-- pv_equiv track=rewrite | github.com/Hariom-Jaiswal/code | playfair.py | textPair
-- ===== SOURCE A (Python) =====
-- def textPair(text):
--     text = text.replace('J', 'I')
--     pairs = []
--     i = 0
--
--     while i < len(text):
--         a = text[i]
--
--         if i+1 < len(text):
--             b = text[i+1]
--
--             if a == b:
--                 b = 'X'
--                 i += 1
--             else:
--                 i += 2
--         else:
--             b = 'X'
--             i += 1
--
--         pairs.append((a, b))
--
--     return pairs
-- ===== SOURCE B (Python) =====
-- def textPair(text):
--     pairs = []
--     a = None  # carried first half of the current pair
--     for c in text.replace('J', 'I'):
--         if a is None:
--             a = c
--         elif c == a:
--             pairs.append((a, 'X'))
--             a = c
--         else:
--             pairs.append((a, c))
--             a = None
--     if a is not None:
--         pairs.append((a, 'X'))
--     return pairs
-- ===== Notes on version B (the rewrite author's own statement) =====
-- stated objective: alternative
-- what changed: Replaces the index-manipulating while loop with two-char lookahead by a single fold over the characters carrying an optional pending first-half character.
import Mathlib
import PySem

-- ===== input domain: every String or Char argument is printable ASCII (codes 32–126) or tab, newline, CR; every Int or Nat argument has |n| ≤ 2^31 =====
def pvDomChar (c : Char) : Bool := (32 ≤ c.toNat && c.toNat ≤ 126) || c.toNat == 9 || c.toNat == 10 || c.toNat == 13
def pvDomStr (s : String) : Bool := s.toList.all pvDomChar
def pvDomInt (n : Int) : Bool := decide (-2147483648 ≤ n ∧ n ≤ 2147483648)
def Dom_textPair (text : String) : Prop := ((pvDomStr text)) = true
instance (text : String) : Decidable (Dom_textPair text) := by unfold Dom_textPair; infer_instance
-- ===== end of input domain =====

-- B changes decomposition only: a single fold with an optional carried character instead of an index-driven while loop with lookahead; same cost.

-- ===== PORT A =====
-- while loop of A: recursion on the index i, fuel cs.length - i
def textPairGoA (cs : List Char) (i : Nat) : List (String × String) :=
  if h : i < cs.length then
    let a := cs[i]
    if h2 : i + 1 < cs.length then
      let b := cs[i + 1]
      if a = b then
        (String.ofList [a], "X") :: textPairGoA cs (i + 1)
      else
        (String.ofList [a], String.ofList [b]) :: textPairGoA cs (i + 2)
    else
      (String.ofList [a], "X") :: textPairGoA cs (i + 1)
  else
    []
termination_by cs.length - i

def textPair (text : String) : List (String × String) :=
  textPairGoA (PySem.Str.replace text "J" "I").toList 0

-- ===== PORT B =====
-- the body of B's for loop: state = (pairs so far, optional carried char)
def textPairStep (st : List (String × String) × Option Char) (c : Char) :
    List (String × String) × Option Char :=
  match st.2 with
  | none => (st.1, some c)
  | some a =>
    if c = a then (st.1 ++ [(String.ofList [a], "X")], some c)
    else (st.1 ++ [(String.ofList [a], String.ofList [c])], none)

def textPair_alt (text : String) : List (String × String) :=
  let st := (PySem.Str.replace text "J" "I").toList.foldl textPairStep ([], none)
  match st.2 with
  | some a => st.1 ++ [(String.ofList [a], "X")]
  | none => st.1

-- ===== PRECONDITION & SPEC =====
def Spec_textPair (text : String) (out : List (String × String)) : Prop := out = textPair_alt text
instance (text : String) (out : List (String × String)) : Decidable (Spec_textPair text out) := by unfold Spec_textPair; infer_instance

-- ===== CLAIM (what is proved, stated in full; the proofs are below) =====
def Claim_equal_textPair : Prop := ∀ (text : String), Dom_textPair text → Spec_textPair text (textPair text)

-- ===== LEMMAS AND PROOFS =====

-- proof-side recursive characterisation of the pairing, bridging both ports
def textPairRec : List Char → List (String × String)
  | [] => []
  | [a] => [(String.ofList [a], "X")]
  | a :: b :: rest =>
    if b = a then (String.ofList [a], "X") :: textPairRec (b :: rest)
    else (String.ofList [a], String.ofList [b]) :: textPairRec rest

def textPairFin (st : List (String × String) × Option Char) : List (String × String) :=
  match st.2 with
  | some a => st.1 ++ [(String.ofList [a], "X")]
  | none => st.1

lemma textPairGoA_eq (cs : List Char) (i : Nat) :
    textPairGoA cs i = textPairRec (cs.drop i) := by
  induction hn : cs.length - i using Nat.strong_induction_on generalizing i with
  | _ n ih =>
    rw [textPairGoA]
    by_cases h : i < cs.length
    · have hdrop : cs.drop i = cs[i] :: cs.drop (i + 1) :=
        (List.getElem_cons_drop h).symm
      by_cases h2 : i + 1 < cs.length
      · have hdrop2 : cs.drop (i + 1) = cs[i + 1] :: cs.drop (i + 2) :=
          (List.getElem_cons_drop h2).symm
        rw [hdrop, hdrop2, textPairRec]
        simp only [h, h2, dif_pos]
        by_cases heq : cs[i] = cs[i + 1]
        · rw [ih (cs.length - (i + 1)) (by omega) (i + 1) rfl, hdrop2]
          simp [heq]
        · have : ¬ cs[i + 1] = cs[i] := fun hh => heq hh.symm
          simp only [if_neg heq, if_neg this]
          rw [ih (cs.length - (i + 2)) (by omega) (i + 2) rfl]
      · have hdrop1 : cs.drop (i + 1) = [] := List.drop_eq_nil_of_le (by omega)
        rw [hdrop, hdrop1, textPairRec]
        simp only [h, dif_pos, h2, dif_neg, not_false_iff]
        rw [ih (cs.length - (i + 1)) (by omega) (i + 1) rfl, hdrop1, textPairRec]
    · rw [List.drop_eq_nil_of_le (by omega), textPairRec]
      simp [h]

lemma textPairFold_some (cs : List Char) (acc : List (String × String)) (a : Char) :
    textPairFin (cs.foldl textPairStep (acc, some a)) = acc ++ textPairRec (a :: cs) := by
  induction hn : cs.length using Nat.strong_induction_on generalizing cs acc a with
  | _ n ih =>
    match cs with
    | [] => simp [textPairFin, textPairRec]
    | c :: rest =>
      rw [List.foldl_cons]
      by_cases heq : c = a
      · rw [show textPairStep (acc, some a) c
              = (acc ++ [(String.ofList [a], "X")], some c) by simp [textPairStep, heq]]
        rw [ih rest.length (by rw [List.length_cons] at hn; omega) rest _ c rfl, textPairRec]
        simp [heq]
      · rw [show textPairStep (acc, some a) c
              = (acc ++ [(String.ofList [a], String.ofList [c])], none) by
            simp [textPairStep, heq]]
        match rest with
        | [] => simp [textPairFin, textPairRec, heq]
        | d :: rest2 =>
          rw [List.foldl_cons,
            show textPairStep (acc ++ [(String.ofList [a], String.ofList [c])], none) d
              = (acc ++ [(String.ofList [a], String.ofList [c])], some d) by rfl]
          rw [ih rest2.length (by simp only [List.length_cons] at hn; omega) rest2 _ d rfl, textPairRec]
          simp [heq, textPairRec]

lemma textPairFold_eq (cs : List Char) :
    textPairFin (cs.foldl textPairStep ([], none)) = textPairRec cs := by
  match cs with
  | [] => rfl
  | a :: rest =>
    rw [List.foldl_cons, show textPairStep ([], none) a = ([], some a) by rfl,
      textPairFold_some]
    simp

-- ===== VERDICT (by name: the statement is the Claim_ definition above) =====
theorem textPair_spec : Claim_equal_textPair := by
  intro text _
  unfold Spec_textPair textPair textPair_alt
  rw [textPairGoA_eq, List.drop_zero]
  exact (textPairFold_eq _).symm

•••

» **Exercise description**:
Each line of the entries where the string "statement" occurs should be shown.

» **Exercise response**:
-- ===== Notes on version B (the rewrite author's own statement) =====
-- ===== VERDICT (by name: the statement is the Claim_ definition above) =====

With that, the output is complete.